*** Material to process Section Begins ***

-- folding A's direction step over a set of directions: the queue grows by a duplicate-free
-- list of fresh admissible neighbours of c, exactly those become newly visited, and every
-- admissible neighbour in a processed direction ends up visited
lemma aFold_spec (low_limit high_limit N : Int) (heights : List (List Int)) (dx dy : List Int)
    (c : Int × Int) :
    ∀ (is : List Nat), (∀ i ∈ is, i < 8) → ∀ (v : List (List Bool)) (qa : List (Int × Int)),
      WFV N v →
      ∃ t : List (Int × Int),
        (is.foldl (aDir low_limit high_limit N heights dx dy c.1 c.2) (v, qa)).2 = qa ++ t ∧
        WFV N (is.foldl (aDir low_limit high_limit N heights dx dy c.1 c.2) (v, qa)).1 ∧
        (∀ p, inbP N p → ((readV (is.foldl (aDir low_limit high_limit N heights dx dy c.1 c.2) (v, qa)).1 p.1 p.2 = true) ↔
          (readV v p.1 p.2 = true ∨ p ∈ t))) ∧
        t.Nodup ∧
        (∀ p ∈ t, readV v p.1 p.2 = false ∧ inbP N p ∧
          AdjP low_limit high_limit N heights dx dy c p) ∧
        (∀ i ∈ is, inbP N (nbr dx dy c i) → bandP low_limit high_limit heights (nbr dx dy c i) →
          readV (is.foldl (aDir low_limit high_limit N heights dx dy c.1 c.2) (v, qa)).1
            (nbr dx dy c i).1 (nbr dx dy c i).2 = true) := by
  intro is
  induction is with
  | nil =>
    intro _ v qa hwf
    exact ⟨[], by simp, hwf, by simp, List.nodup_nil, by simp, by simp⟩
  | cons i is ih =>
    intro h8 v qa hwf
    obtain ⟨t₁, hq₁, hwf₁, hiff₁, hnd₁, hmem₁, hcl₁⟩ :=
      aDir_spec low_limit high_limit N heights dx dy c.1 c.2 i v qa hwf
    simp only [List.foldl_cons]
    rw [show aDir low_limit high_limit N heights dx dy c.1 c.2 (v, qa) i =
        ((aDir low_limit high_limit N heights dx dy c.1 c.2 (v, qa) i).1,
         (aDir low_limit high_limit N heights dx dy c.1 c.2 (v, qa) i).2) from rfl, hq₁]
    obtain ⟨t₂, hq₂, hwf₂, hiff₂, hnd₂, hmem₂, hcl₂⟩ :=
      ih (fun j hj => h8 j (List.mem_cons_of_mem i hj)) _ (qa ++ t₁) hwf₁
    refine ⟨t₁ ++ t₂, by rw [hq₂, List.append_assoc], hwf₂, ?_, ?_, ?_, ?_⟩
    · intro p hp
      rw [hiff₂ p hp, hiff₁ p hp, List.mem_append]
      tauto
    · rw [List.nodup_append]
      refine ⟨hnd₁, hnd₂, ?_⟩
      intro p hp₁ p' hp₂ heq
      subst heq
      have hinb := (hmem₁ p hp₁).2.1
      have htrue := (hiff₁ p hinb).mpr (Or.inr hp₁)
      have hfalse := (hmem₂ p hp₂).1
      rw [htrue] at hfalse
      exact absurd hfalse (by simp)
    · intro p hp
      rw [List.mem_append] at hp
      rcases hp with hp | hp
      · obtain ⟨hf, hinb, heq, hband⟩ := hmem₁ p hp
        exact ⟨hf, hinb, ⟨i, h8 i List.mem_cons_self, heq, heq ▸ hinb, heq ▸ hband⟩⟩
      · obtain ⟨hf, hinb, hadj⟩ := hmem₂ p hp
        refine ⟨?_, hinb, hadj⟩
        by_contra hv
        have : readV v p.1 p.2 = true := by
          cases hr : readV v p.1 p.2
          · exact absurd hr hv
          · rfl
        exact absurd ((hiff₁ p hinb).mpr (Or.inl this)) (by simp [hf])
    · intro j hj hinb hband
      rcases List.mem_cons.mp hj with rfl | hj
      · have := hcl₁ hinb hband
        exact (hiff₂ _ hinb).mpr (Or.inl this)
      · exact hcl₂ j hj hinb hband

*** Material to process Section Ends ***

● **Work item**
You are asked to count the lines of the records above in which the word "hmem₂" occurs, and to give only that number.

● **Answer for the task**
3